-- pv_equiv track=rewrite | github.com/ShrohanMohapatra/projectEulerProblems | ProjectEulerProblem494.py | prefixFamilyCheck
-- ===== SOURCE A (Python) =====
-- def prefixFamilyCheck(A, B):
-- 	nA = len(A)
-- 	nB = len(B)
-- 	flagVerif = nA == nB
-- 	if not(flagVerif): return flagVerif
-- 	for i in range(nA-1):
-- 		for j in range(i+1, nA):
-- 			flagVerif = flagVerif and (
-- 				(A[i] >= A[j] or B[i] < B[j]) and \
-- 				(B[i] >= B[j] or A[i] < A[j])
-- 				)
-- 	return flagVerif
-- ===== SOURCE B (Python) =====
-- def prefixFamilyCheck(A, B):
--     if len(A) != len(B):
--         return False
--     n = len(A)
--     # A[k]*n - k encodes the pair (A[k], -k) lexicographically for 0 <= k < n
--     byA = sorted(range(n), key=lambda k: A[k] * n - k)
--     byB = sorted(range(n), key=lambda k: B[k] * n - k)
--     return byA == byB
-- ===== Notes on version B (the rewrite author's own statement) =====
-- stated objective: faster
-- what changed: Replaces the O(n^2) all-pairs scan with two O(n log n) argsorts (key A[k]*n-k encoding (A[k],-k) lexicographically) and a single list comparison: the pairwise condition holds iff both keys induce the same total order on indices.
import Mathlib
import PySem

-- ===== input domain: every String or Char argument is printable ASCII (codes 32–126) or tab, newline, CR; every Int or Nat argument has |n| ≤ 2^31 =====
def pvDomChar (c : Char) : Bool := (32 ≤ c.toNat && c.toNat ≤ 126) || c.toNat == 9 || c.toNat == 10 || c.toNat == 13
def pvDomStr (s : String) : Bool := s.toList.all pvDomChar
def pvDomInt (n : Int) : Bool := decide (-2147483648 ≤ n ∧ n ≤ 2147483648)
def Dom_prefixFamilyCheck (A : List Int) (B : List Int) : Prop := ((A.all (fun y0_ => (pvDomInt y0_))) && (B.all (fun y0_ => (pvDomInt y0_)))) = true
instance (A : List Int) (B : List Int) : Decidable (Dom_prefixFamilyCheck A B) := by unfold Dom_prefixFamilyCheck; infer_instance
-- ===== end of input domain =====

-- B replaces A's O(n^2) all-pairs scan by two argsorts under a composite key and one
-- list comparison (asymptotically faster in Python; equivalence of return values proved below).

-- ===== PORT A =====
def prefixFamilyCheck (A : List Int) (B : List Int) : Bool :=
  let nA : Int := A.length
  let nB : Int := B.length
  let flagVerif : Bool := nA == nB
  if !flagVerif then flagVerif
  else
    (PySem.List.pyRange 0 (nA - 1) 1).foldl
      (fun fl i =>
        (PySem.List.pyRange (i + 1) nA 1).foldl
          (fun fl j =>
            fl && ((decide (PySem.List.pyGetD A i 0 ≥ PySem.List.pyGetD A j 0) ||
                    decide (PySem.List.pyGetD B i 0 < PySem.List.pyGetD B j 0)) &&
                   (decide (PySem.List.pyGetD B i 0 ≥ PySem.List.pyGetD B j 0) ||
                    decide (PySem.List.pyGetD A i 0 < PySem.List.pyGetD A j 0))))
          fl)
      flagVerif

-- ===== PORT B =====
def prefixFamilyCheck_alt (A : List Int) (B : List Int) : Bool :=
  if A.length ≠ B.length then false
  else
    let n : Int := A.length
    let byA := PySem.List.sorted (PySem.List.pyRange 0 n 1) (fun k => PySem.List.pyGetD A k 0 * n - k)
    let byB := PySem.List.sorted (PySem.List.pyRange 0 n 1) (fun k => PySem.List.pyGetD B k 0 * n - k)
    byA == byB

-- ===== PRECONDITION & SPEC =====
def Spec_prefixFamilyCheck (A : List Int) (B : List Int) (out : Bool) : Prop := out = prefixFamilyCheck_alt A B
instance (A : List Int) (B : List Int) (out : Bool) : Decidable (Spec_prefixFamilyCheck A B out) := by unfold Spec_prefixFamilyCheck; infer_instance

-- ===== CLAIM (what is proved, stated in full; the proofs are below) =====
def Claim_equal_prefixFamilyCheck : Prop := ∀ (A : List Int) (B : List Int), Dom_prefixFamilyCheck A B → Spec_prefixFamilyCheck A B (prefixFamilyCheck A B)

-- ===== LEMMAS AND PROOFS =====

-- folding `&&` over a list is the initial flag conjoined with `all`
lemma pvFoldlAnd (l : List Int) (p : Int → Bool) (b : Bool) :
    l.foldl (fun fl x => fl && p x) b = (b && l.all p) := by
  induction l generalizing b with
  | nil => simp
  | cons x t ih => simp [List.foldl_cons, ih, Bool.and_assoc]

-- A returns true iff lengths agree and every ordered pair is order-consistent
lemma pvA_iff (A B : List Int) :
    prefixFamilyCheck A B = true ↔
      (A.length = B.length ∧
        ∀ i j : Int, 0 ≤ i → i < j → j < (A.length : Int) →
          (PySem.List.pyGetD A i 0 < PySem.List.pyGetD A j 0 ↔
           PySem.List.pyGetD B i 0 < PySem.List.pyGetD B j 0)) := by
  unfold prefixFamilyCheck
  by_cases h : A.length = B.length
  · have hb : ((A.length : Int) == (B.length : Int)) = true := by simp [h]
    simp only [hb, Bool.not_true, Bool.false_eq_true, if_false]
    simp only [pvFoldlAnd, Bool.true_and, List.all_eq_true, PySem.List.mem_pyRange_one,
      decide_eq_true_eq, Bool.and_eq_true, Bool.or_eq_true]
    refine ⟨fun hc => ⟨h, fun i j hi hij hjn => ?_⟩, fun hc i ⟨hi0, _⟩ j ⟨hj1, hj2⟩ => ?_⟩
    · have := hc i ⟨hi, by omega⟩ j ⟨by omega, hjn⟩
      omega
    · have := hc.2 i j hi0 (by omega) hj2
      omega
  · have hb : ((A.length : Int) == (B.length : Int)) = false := by simp [h]
    simp [hb, h]

-- B returns true iff lengths agree and the two argsorts coincide
lemma pvB_iff (A B : List Int) :
    prefixFamilyCheck_alt A B = true ↔
      (A.length = B.length ∧
        PySem.List.sorted (PySem.List.pyRange 0 (A.length : Int) 1)
            (fun k => PySem.List.pyGetD A k 0 * (A.length : Int) - k) =
          PySem.List.sorted (PySem.List.pyRange 0 (A.length : Int) 1)
            (fun k => PySem.List.pyGetD B k 0 * (A.length : Int) - k)) := by
  unfold prefixFamilyCheck_alt
  by_cases h : A.length = B.length
  · simp [h]
  · simp [h]

-- the composite key compares like the lexicographic pair (X[k], -k) on [0, n)
lemma pvKeyLt (X : List Int) (n u v : Int) (hu : 0 ≤ u) (hu2 : u < n) (hv : 0 ≤ v) (hv2 : v < n) :
    (PySem.List.pyGetD X u 0 * n - u < PySem.List.pyGetD X v 0 * n - v) ↔
      (PySem.List.pyGetD X u 0 < PySem.List.pyGetD X v 0 ∨
        (PySem.List.pyGetD X u 0 = PySem.List.pyGetD X v 0 ∧ v < u)) := by
  set a := PySem.List.pyGetD X u 0 with ha
  set b := PySem.List.pyGetD X v 0 with hb
  rcases lt_trichotomy a b with h | h | h
  · have h1 : 1 * n ≤ (b - a) * n := mul_le_mul_of_nonneg_right (by omega) (by omega)
    exact iff_of_true (by nlinarith) (Or.inl h)
  · rw [h, sub_lt_sub_iff_left]
    constructor
    · intro hlt; exact Or.inr ⟨rfl, hlt⟩
    · rintro (hc | ⟨_, hc⟩) <;> omega
  · have h1 : 1 * n ≤ (a - b) * n := mul_le_mul_of_nonneg_right (by omega) (by omega)
    refine iff_of_false (by nlinarith) ?_
    rintro (hc | ⟨hc, _⟩) <;> omega

-- the argsorts coincide iff all ordered pairs are order-consistent
lemma pvCore (A B : List Int) (n : Int) (hn : n = (A.length : Int)) :
    (PySem.List.sorted (PySem.List.pyRange 0 n 1) (fun k => PySem.List.pyGetD A k 0 * n - k) =
      PySem.List.sorted (PySem.List.pyRange 0 n 1) (fun k => PySem.List.pyGetD B k 0 * n - k)) ↔
      (∀ i j : Int, 0 ≤ i → i < j → j < n →
        (PySem.List.pyGetD A i 0 < PySem.List.pyGetD A j 0 ↔
         PySem.List.pyGetD B i 0 < PySem.List.pyGetD B j 0)) := by
  set keyA := fun k : Int => PySem.List.pyGetD A k 0 * n - k with hkA
  set keyB := fun k : Int => PySem.List.pyGetD B k 0 * n - k with hkB
  set R := PySem.List.pyRange 0 n 1 with hR
  have hmemR : ∀ x, x ∈ R ↔ (0 ≤ x ∧ x < n) := fun x => PySem.List.mem_pyRange_one
  constructor
  · -- equal argsorts ⇒ every ordered pair order-consistent
    intro hs i j hi hij hjn
    have hiS : i ∈ PySem.List.sorted R keyA := by
      rw [PySem.List.mem_sorted, hmemR]; exact ⟨hi, by omega⟩
    have hjS : j ∈ PySem.List.sorted R keyA := by
      rw [PySem.List.mem_sorted, hmemR]; exact ⟨by omega, hjn⟩
    obtain ⟨p, hp, hpe⟩ := List.mem_iff_getElem.mp hiS
    obtain ⟨q, hq, hqe⟩ := List.mem_iff_getElem.mp hjS
    have hPA := List.pairwise_iff_getElem.mp (PySem.List.sorted_pairwise R keyA)
    have hPB' := PySem.List.sorted_pairwise R keyB
    rw [← hs] at hPB'
    have hPB := List.pairwise_iff_getElem.mp hPB'
    have hpq : p ≠ q := by
      intro e; subst e; rw [hpe] at hqe; omega
    have eAij := pvKeyLt A n i j hi (by omega) (by omega) hjn
    have eAji := pvKeyLt A n j i (by omega) hjn hi (by omega)
    have eBij := pvKeyLt B n i j hi (by omega) (by omega) hjn
    have eBji := pvKeyLt B n j i (by omega) hjn hi (by omega)
    rcases Nat.lt_or_ge p q with hlt | hge
    · have h1 : keyA i ≤ keyA j := by
        have := hPA p q hp hq hlt; rw [hpe, hqe] at this; exact this
      have h2 : keyB i ≤ keyB j := by
        have := hPB p q hp hq hlt; rw [hpe, hqe] at this; exact this
      have n1 : ¬ (keyA j < keyA i) := not_lt.mpr h1
      have n2 : ¬ (keyB j < keyB i) := not_lt.mpr h2
      rw [hkA] at n1; rw [hkB] at n2
      simp only [eAji] at n1; simp only [eBji] at n2
      omega
    · have hlt : q < p := Nat.lt_of_le_of_ne hge (Ne.symm hpq)
      have h1 : keyA j ≤ keyA i := by
        have := hPA q p hq hp hlt; rw [hpe, hqe] at this; exact this
      have h2 : keyB j ≤ keyB i := by
        have := hPB q p hq hp hlt; rw [hpe, hqe] at this; exact this
      have n1 : ¬ (keyA i < keyA j) := not_lt.mpr h1
      have n2 : ¬ (keyB i < keyB j) := not_lt.mpr h2
      rw [hkA] at n1; rw [hkB] at n2
      simp only [eAij] at n1; simp only [eBij] at n2
      omega
  · -- order-consistent ⇒ equal argsorts
    intro h
    -- the two keys induce the same strict order on members of R
    have hag : ∀ u ∈ R, ∀ v ∈ R, (keyA u < keyA v ↔ keyB u < keyB v) := by
      intro u hu v hv
      rw [hmemR] at hu hv
      rw [hkA, hkB]
      rcases lt_trichotomy u v with huv | huv | huv
      · rw [pvKeyLt A n u v hu.1 hu.2 hv.1 hv.2, pvKeyLt B n u v hu.1 hu.2 hv.1 hv.2]
        have := h u v hu.1 huv hv.2
        omega
      · rw [huv]; simp
      · rw [pvKeyLt A n u v hu.1 hu.2 hv.1 hv.2, pvKeyLt B n u v hu.1 hu.2 hv.1 hv.2]
        have := h v u hv.1 huv hu.2
        omega
    have hperm : (PySem.List.sorted R keyA).Perm R := PySem.List.sorted_perm R keyA false
    have hmemS : ∀ x ∈ PySem.List.sorted R keyA, x ∈ R := fun x hx =>
      (PySem.List.mem_sorted R keyA false x).mp hx
    have hnd : (PySem.List.sorted R keyA).Nodup :=
      hperm.nodup_iff.mpr (PySem.List.nodup_pyRange_one 0 n)
    -- strict keyA-increase along the argsort
    have hPlt : (PySem.List.sorted R keyA).Pairwise (fun a b => keyA a < keyA b) := by
      have hle := List.pairwise_iff_getElem.mp (PySem.List.sorted_pairwise R keyA)
      have hne := List.pairwise_iff_getElem.mp hnd
      rw [List.pairwise_iff_getElem]
      intro p q hp hq hpq
      have h1 := hle p q hp hq hpq
      have h2 := hne p q hp hq hpq
      have hu := (hmemR _).mp (hmemS _ (List.getElem_mem hp))
      have hv := (hmemR _).mp (hmemS _ (List.getElem_mem hq))
      generalize hx : (PySem.List.sorted R keyA)[p] = x at h1 h2 hu ⊢
      generalize hy : (PySem.List.sorted R keyA)[q] = y at h1 h2 hv ⊢
      rcases lt_or_eq_of_le h1 with hlt | heq
      · exact hlt
      · exfalso
        simp only [hkA] at heq
        have d1 := pvKeyLt A n x y hu.1 hu.2 hv.1 hv.2
        have d2 := pvKeyLt A n y x hv.1 hv.2 hu.1 hu.2
        omega
    -- hence strict keyB-increase as well, and uniqueness of the strictly sorted permutation
    have hPltB : (PySem.List.sorted R keyA).Pairwise (fun a b => keyB a < keyB b) :=
      hPlt.imp_of_mem (fun {a b} ha hb hab => (hag a (hmemS a ha) b (hmemS b hb)).mp hab)
    exact (PySem.List.sorted_eq_of_perm_of_pairwise_lt R (PySem.List.sorted R keyA) keyB
      hperm hPltB).symm

-- ===== VERDICT (by name: the statement is the Claim_ definition above) =====
theorem prefixFamilyCheck_spec : Claim_equal_prefixFamilyCheck := by
  intro A B _hdom
  unfold Spec_prefixFamilyCheck
  have hA := pvA_iff A B
  have hB := pvB_iff A B
  have hC := pvCore A B (A.length : Int) rfl
  cases hPA : prefixFamilyCheck A B with
  | true =>
      rcases hA.mp hPA with ⟨hlen, hcond⟩
      exact (hB.mpr ⟨hlen, hC.mpr hcond⟩).symm
  | false =>
      cases hPB : prefixFamilyCheck_alt A B with
      | false => rfl
      | true =>
          rcases hB.mp hPB with ⟨hlen, hsor⟩
          have : prefixFamilyCheck A B = true := hA.mpr ⟨hlen, hC.mp hsor⟩
          rw [hPA] at this; exact this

######

From the line containing "have hC := pvCore A B (A.length : Int) rfl" down to the last line of the data above, copy every line exactly; leave out all other lines.

> TASK RESPONSE:
  have hC := pvCore A B (A.length : Int) rfl
  cases hPA : prefixFamilyCheck A B with
  | true =>
      rcases hA.mp hPA with ⟨hlen, hcond⟩
      exact (hB.mpr ⟨hlen, hC.mpr hcond⟩).symm
  | false =>
      cases hPB : prefixFamilyCheck_alt A B with
      | false => rfl
      | true =>
          rcases hB.mp hPB with ⟨hlen, hsor⟩
          have : prefixFamilyCheck A B = true := hA.mpr ⟨hlen, hC.mp hsor⟩
          rw [hPA] at this; exact this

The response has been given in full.